He snatched up his phone without looking at the caller display, mouthing ‘Sorry’ to Pat as he did so. But instead of Hannah’s voice, it was Dan, in a belligerent mood.
‘Right, Josh. This has gone too far now. First September and Lily have that set-to.’ Josh winced. ‘And now Sasha’s fucking bitch of a solicitor has got on to my solicitor to say
her client
has been assaulted and is considering pressing charges. Against
me
! She has totally lost it now, and I can’t stand by and see September suffer any more. I need you and Hannah to make a written statement for my lawyer.’
‘What?’ Josh glanced up and was startled to meet Pat Hennessey’s eyes. He hadn’t realized the other man was still in the room. He put his hand over his phone and angled it away from his mouth. ‘Sorry, Pat,’ he whispered. ‘This is going to take a while.’
The other man blushed, turning the skin around his freckles pink. ‘No problem,’ he mouthed, heading for the door with a brief wave.
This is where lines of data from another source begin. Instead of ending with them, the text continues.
-- pv_equiv track=rewrite | github.com/willismonroe/adventofcode | 2017/day16/day16_part1.py | solve
-- ===== SOURCE A (Python) =====
-- def spin(programs, size):
--     return programs[-size:] + programs[:-size]
--
-- def exchange(programs, a, b):
--     p_list = programs[:]
--     p_list[a], p_list[b] = p_list[b], p_list[a]
--     return p_list
--
-- def partner(programs, a, b):
--     return exchange(programs, programs.index(a), programs.index(b))
--
-- def solve(input):
--     programs = ['a', 'b', 'c', 'd', 'e', 'f', 'g', 'h', 'i', 'j', 'k', 'l', 'm', 'n', 'o', 'p']
--     for move in input:
--         if move[0] == 's':
--             programs = spin(programs, int(move[1:]))
--         elif move[0] == 'x':
--             programs = exchange(programs, int(move[1:].split('/')[0]), int(move[1:].split('/')[1]))
--         elif move[0] == 'p':
--             programs = partner(programs, move[1:].split('/')[0], move[1:].split('/')[1])
--
--     return ''.join(programs)
-- ===== SOURCE B (Python) =====
-- def solve(input):
--     base = ['a', 'b', 'c', 'd', 'e', 'f', 'g', 'h',
--             'i', 'j', 'k', 'l', 'm', 'n', 'o', 'p']
--     # Positional moves (s/x) act on a position permutation `perm`; the
--     # value-relabel move (p) composes a swap onto the substitution `subst`.
--     # The two commute, so the concrete list is only materialised once at the end.
--     perm = list(range(16))
--     subst = {c: c for c in base}
--     for move in input:
--         if move[0] == 's':
--             n = int(move[1:])
--             perm = perm[-n:] + perm[:-n]
--         elif move[0] == 'x':
--             parts = move[1:].split('/')
--             i, j = int(parts[0]), int(parts[1])
--             perm[i], perm[j] = perm[j], perm[i]
--         elif move[0] == 'p':
--             parts = move[1:].split('/')
--             a, b = parts[0], parts[1]
--             subst = {k: (b if v == a else a if v == b else v)
--                      for k, v in subst.items()}
--     return ''.join(subst[base[i]] for i in perm)
-- ===== Notes on version B (the rewrite author's own statement) =====
-- stated objective: alternative
-- what changed: B never rewrites the concrete 16-program list per move: it composes all positional moves (s/x) into one position-permutation array and all partner moves (p) into one value-substitution dict, exploiting that the two kinds commute, and materialises the program string once at the end.
import Mathlib
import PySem

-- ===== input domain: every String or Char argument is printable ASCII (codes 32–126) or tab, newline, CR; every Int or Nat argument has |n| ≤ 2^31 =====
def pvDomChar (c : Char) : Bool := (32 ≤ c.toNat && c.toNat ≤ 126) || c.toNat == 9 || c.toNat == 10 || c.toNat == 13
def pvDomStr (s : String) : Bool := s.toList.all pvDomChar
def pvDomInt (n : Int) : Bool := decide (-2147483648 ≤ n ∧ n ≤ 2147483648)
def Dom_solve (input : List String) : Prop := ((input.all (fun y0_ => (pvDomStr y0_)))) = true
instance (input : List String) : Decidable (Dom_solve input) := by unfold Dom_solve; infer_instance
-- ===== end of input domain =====

-- B replays the dance as a composed position-permutation plus a value-substitution dict,
-- materialising the concrete program list only once at the end (objective: alternative, same cost).

-- ===== PORT A =====
def baseA : List String :=
  ["a", "b", "c", "d", "e", "f", "g", "h", "i", "j", "k", "l", "m", "n", "o", "p"]

-- programs[-size:] + programs[:-size]
def spinA (programs : List String) (size : Int) : List String :=
  PySem.List.slice programs (some (-size)) none ++ PySem.List.slice programs none (some (-size))

-- p_list[a], p_list[b] = p_list[b], p_list[a]  (none = IndexError)
def exchangeA (programs : List String) (a b : Int) : Option (List String) :=
  match PySem.List.pyGet? programs b, PySem.List.pyGet? programs a with
  | some vb, some va =>
      match PySem.List.pySet? programs a vb with
      | some l1 => PySem.List.pySet? l1 b va
      | none => none
  | _, _ => none

-- exchange(programs, programs.index(a), programs.index(b))  (none = ValueError)
def partnerA (programs : List String) (a b : String) : Option (List String) :=
  match PySem.List.index? programs a, PySem.List.index? programs b with
  | some ia, some ib => exchangeA programs (ia : Int) (ib : Int)
  | _, _ => none

-- one loop iteration of A; none = any exception raised so far
def stepA (st : Option (List String)) (move : String) : Option (List String) :=
  match st with
  | none => none
  | some programs =>
    match PySem.Str.pyGet? move 0 with
    | none => none
    | some c =>
      if c = 's' then
        match PySem.Int.ofStr? (PySem.Str.slice move (some 1) none) with
        | some n => some (spinA programs n)
        | none => none
      else if c = 'x' then
        match PySem.Str.split? (PySem.Str.slice move (some 1) none) "/" with
        | some parts =>
          match PySem.List.pyGet? parts 0, PySem.List.pyGet? parts 1 with
          | some s0, some s1 =>
            match PySem.Int.ofStr? s0, PySem.Int.ofStr? s1 with
            | some a, some b => exchangeA programs a b
            | _, _ => none
          | _, _ => none
        | none => none
      else if c = 'p' then
        match PySem.Str.split? (PySem.Str.slice move (some 1) none) "/" with
        | some parts =>
          match PySem.List.pyGet? parts 0, PySem.List.pyGet? parts 1 with
          | some a, some b => partnerA programs a b
          | _, _ => none
        | none => none
      else some programs

def solve (input : List String) : String :=
  match input.foldl stepA (some baseA) with
  | some programs => PySem.Str.join "" programs
  | none => ""

-- ===== PORT B =====
def baseB : List String :=
  ["a", "b", "c", "d", "e", "f", "g", "h", "i", "j", "k", "l", "m", "n", "o", "p"]

-- b if v == a else a if v == b else v
def swapVal (a b v : String) : String := if v = a then b else if v = b then a else v

-- one loop iteration of B over (perm, subst); none = any exception raised so far
def stepB (st : Option (List Int × PySem.Dict String String)) (move : String) :
    Option (List Int × PySem.Dict String String) :=
  match st with
  | none => none
  | some (perm, subst) =>
    match PySem.Str.pyGet? move 0 with
    | none => none
    | some c =>
      if c = 's' then
        match PySem.Int.ofStr? (PySem.Str.slice move (some 1) none) with
        | some n =>
            some (PySem.List.slice perm (some (-n)) none ++ PySem.List.slice perm none (some (-n)),
                  subst)
        | none => none
      else if c = 'x' then
        match PySem.Str.split? (PySem.Str.slice move (some 1) none) "/" with
        | some parts =>
          match PySem.List.pyGet? parts 0, PySem.List.pyGet? parts 1 with
          | some s0, some s1 =>
            match PySem.Int.ofStr? s0, PySem.Int.ofStr? s1 with
            | some i, some j =>
              -- perm[i], perm[j] = perm[j], perm[i]
              match PySem.List.pyGet? perm j, PySem.List.pyGet? perm i with
              | some vj, some vi =>
                match PySem.List.pySet? perm i vj with
                | some p1 =>
                  match PySem.List.pySet? p1 j vi with
                  | some p2 => some (p2, subst)
                  | none => none
                | none => none
              | _, _ => none
            | _, _ => none
          | _, _ => none
        | none => none
      else if c = 'p' then
        match PySem.Str.split? (PySem.Str.slice move (some 1) none) "/" with
        | some parts =>
          match PySem.List.pyGet? parts 0, PySem.List.pyGet? parts 1 with
          | some a, some b =>
              -- subst = {k: (b if v==a else a if v==b else v) for k, v in subst.items()}
              some (perm, PySem.Dict.ofList (subst.items.map (fun kv => (kv.1, swapVal a b kv.2))))
          | _, _ => none
        | none => none
      else some (perm, subst)

-- ''.join(subst[base[i]] for i in perm); the defaults of getD are never reached: perm's
-- entries are always indices 0..15 and subst's keys are always exactly the 16 letters.
def solve_alt (input : List String) : String :=
  match input.foldl stepB
      (some (PySem.List.pyRange 0 16 1, PySem.Dict.ofList (baseB.map (fun c => (c, c))))) with
  | some (perm, subst) =>
      PySem.Str.join "" (perm.map (fun i => (subst.get? (PySem.List.pyGetD baseB i "")).getD ""))
  | none => ""

-- ===== PRECONDITION & SPEC =====
def pvLetters : List String :=
  ["a", "b", "c", "d", "e", "f", "g", "h", "i", "j", "k", "l", "m", "n", "o", "p"]

def pvIdxOk (s? : Option String) : Bool :=
  match s? with
  | none => false
  | some s =>
    match PySem.Int.ofStr? s with
    | some i => decide (-16 ≤ i ∧ i < 16)
    | none => false

def pvLetterOk (s? : Option String) : Bool :=
  match s? with
  | none => false
  | some s => pvLetters.contains s

-- a move on which A returns normally: nonempty; 's' + a parseable int; 'x' + two parseable
-- in-range indices separated by '/'; 'p' + two programs out of a..p separated by '/'
def pvMoveOk (move : String) : Bool :=
  match PySem.Str.pyGet? move 0 with
  | none => false
  | some c =>
    if c = 's' then (PySem.Int.ofStr? (PySem.Str.slice move (some 1) none)).isSome
    else if c = 'x' then
      match PySem.Str.split? (PySem.Str.slice move (some 1) none) "/" with
      | some parts => pvIdxOk (PySem.List.pyGet? parts 0) && pvIdxOk (PySem.List.pyGet? parts 1)
      | none => false
    else if c = 'p' then
      match PySem.Str.split? (PySem.Str.slice move (some 1) none) "/" with
      | some parts =>
          pvLetterOk (PySem.List.pyGet? parts 0) && pvLetterOk (PySem.List.pyGet? parts 1)
      | none => false
    else true

-- exactly the inputs on which the Python A returns (every other input raises
-- IndexError/ValueError while parsing a move or looking a program up)
def Pre_solve (input : List String) : Prop := input.all pvMoveOk = true
instance (input : List String) : Decidable (Pre_solve input) := by unfold Pre_solve; infer_instance

def pvWitness_solve : List String := ["s3", "x13/4", "pe/b", "s-2", "x-1/0", "pp/a", "zzz"]
-- A's halving loop on the joined string computes join(take (bHalve ps |ps|)).
theorem main_loop (c : Char) (hc : c = '_') :
    ∀ (fuel : Nat) (ps : List (List Char)), ps ≠ [] → (∀ p ∈ ps, c ∉ p) →
      ps.length ≤ fuel →
      collapse_repeated_target_go fuel (String.ofList (PySem.Chars.join [c] ps))
        = String.ofList (PySem.Chars.join [c] (ps.take (bHalve ps ps.length))) := by
  subst hc
  intro fuel
  induction fuel with
  | zero =>
    intro ps hne hmem hlen
    exact absurd (List.length_eq_zero_iff.mp (Nat.le_zero.mp hlen)) hne
  | succ fuel ih =>
    intro ps hne hmem hlen
    have hps : PySem.Chars.splitOn (String.ofList (PySem.Chars.join ['_'] ps)).toList ['_'] = ps := by
      rw [String.toList_ofList, chars_splitOn_single]
      exact List.splitOn_intercalate ps '_' hmem hne
    have hpos : 0 < ps.length := List.length_pos_iff.mpr hne
    rw [collapse_repeated_target_go]
    simp only [hps]
    by_cases h1 : ps.length < 2 ∨ ps.length % 2 ≠ 0
    · rw [if_pos h1]
      have hodd : ps.length % 2 ≠ 0 := by
        rcases h1 with h1 | h1
        · omega
        · exact h1
      rw [bHalve, dif_neg (by tauto), List.take_of_length_le le_rfl]
    · rw [if_neg h1]
      push Not at h1
      obtain ⟨hge, heven⟩ := h1
      by_cases h2 : ps.take (ps.length / 2) ≠ ps.drop (ps.length / 2)
      · rw [if_pos h2]
        rw [bHalve, dif_neg, List.take_of_length_le le_rfl]
        intro hcon
        exact h2 (by rw [hcon.2.2, List.take_of_length_le le_rfl])
      · rw [if_neg h2]
        push Not at h2
        set half := ps.length / 2 with hhalf
        have hhpos : 0 < half := by omega
        have hhlt : half < ps.length := Nat.div_lt_self hpos (by norm_num)
        have hps' : (ps.take half).length = half := by
          rw [List.length_take]; omega
        have hne' : ps.take half ≠ [] := by
          intro hcon; rw [hcon] at hps'; simp at hps'; omega
        have hmem' : ∀ p ∈ ps.take half, '_' ∉ p := fun p hp => hmem p (List.mem_of_mem_take hp)
        have hlen' : (ps.take half).length ≤ fuel := by omega
        rw [ih (ps.take half) hne' hmem' hlen', hps']
        have hcongr : bHalve (ps.take half) half = bHalve ps half :=
          bHalve_congr half _ _ (by rw [List.take_take, Nat.min_self])
        have hstep : bHalve ps ps.length = bHalve ps half := by
          rw [bHalve]
          rw [dif_pos ⟨heven, by omega, by rw [List.take_of_length_le le_rfl]; exact h2⟩]
        rw [hcongr, ← hstep]
        have hble : bHalve ps ps.length ≤ half := by rw [hstep]; exact bHalve_le ps half
        rw [List.take_take, Nat.min_eq_left hble]
-- pv_equiv track=rewrite | github.com/Dilan/interviewproblems | coast_length.py | calculate_coast_length
-- ===== SOURCE A (Python) =====
-- def neigbours(x,y,coast):
--     result = []
--     conditions = [
--         lambda x,y: (x+1,y),
--         lambda x,y: (x-1,y),
--         lambda x,y: (x,y+1),
--         lambda x,y: (x,y-1)
--     ]
--     for xy in conditions:
--         x0, y0 = xy(x,y)
--         if x0 >= 0 and x0 < len(coast) and y0 >=0 and y0 < len(coast[x0]):
--             result.append((x0,y0))
--     return result
--
-- def swim(x,y,coast,visited):
--     visited[(x,y)] = True
--     for xy in neigbours(x,y,coast):
--         if coast[xy[0]][xy[1]] == "0" and (xy[0],xy[1]) not in visited:
--             swim(xy[0], xy[1], coast, visited)
--
-- def calculate_coast_length(input):
--     # wrap with more sea water
--     coast = []
--     coast.append(['0'] * (2+len(input[0])))
--     for row in input:
--         coast.append(['0'] + list(row) + ['0'])
--     coast.append(['0'] * (2+len(input[0])))
--
--     visited = { }
--     swim(0, 0, coast, visited)
--
--     # mark lakes
--     for x, line in enumerate(coast):
--         for y, val in enumerate(line):
--             if val == '0' and (x,y) not in visited:
--                 coast[x][y] = 'w'
--
--     counter = 0
--     for x, line in enumerate(coast):
--         for y, val in enumerate(line):
--             if val == '1':
--                 for xy in neigbours(x,y,coast):
--                     if coast[xy[0]][xy[1]] == '0':
--                         counter +=1
--
--     return counter
-- ===== SOURCE B (Python) =====
-- def neigbours(x, y, coast):
--     result = []
--     conditions = [
--         lambda x, y: (x+1, y),
--         lambda x, y: (x-1, y),
--         lambda x, y: (x, y+1),
--         lambda x, y: (x, y-1)
--     ]
--     for xy in conditions:
--         x0, y0 = xy(x, y)
--         if x0 >= 0 and x0 < len(coast) and y0 >= 0 and y0 < len(coast[x0]):
--             result.append((x0, y0))
--     return result
--
-- def calculate_coast_length(input):
--     # wrap with more sea water
--     coast = []
--     coast.append(['0'] * (2+len(input[0])))
--     for row in input:
--         coast.append(['0'] + list(row) + ['0'])
--     coast.append(['0'] * (2+len(input[0])))
--
--     # iterative flood fill of the outside ocean; count land edges as we go
--     counter = 0
--     visited = set()
--     stack = [(0, 0)]
--     while stack:
--         cell = stack.pop()
--         if cell in visited:
--             continue
--         visited.add(cell)
--         for nx, ny in neigbours(cell[0], cell[1], coast):
--             if coast[nx][ny] == '1':
--                 counter += 1
--             elif coast[nx][ny] == '0' and (nx, ny) not in visited:
--                 stack.append((nx, ny))
--     return counter
-- ===== Notes on version B (the rewrite author's own statement) =====
-- stated objective: simpler
-- what changed: One iterative stack-based flood fill of the outside ocean that counts land-ocean boundary edges from the ocean side as cells are visited, replacing A's recursive fill plus a lake-marking rewrite pass plus a separate double scan counting from the land side.
import Mathlib
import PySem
Josh felt a tug of guilt. He liked Pat, but it seemed as if he was constantly turning him away. He turned back to the phone. ‘What do you mean, written statement? Written statement saying what?’
‘What do you think? That Sasha is unfit to be in charge of a young child. Just the stuff you already said in that email where you told me about the happy pills. I’m not asking you to lie, just tell the truth about what’s been going on. I need written evidence so that I can start looking after September properly. Come on, you know it’s the right thing to do. How would you feel if it was Hannah out of control and Lily at risk?’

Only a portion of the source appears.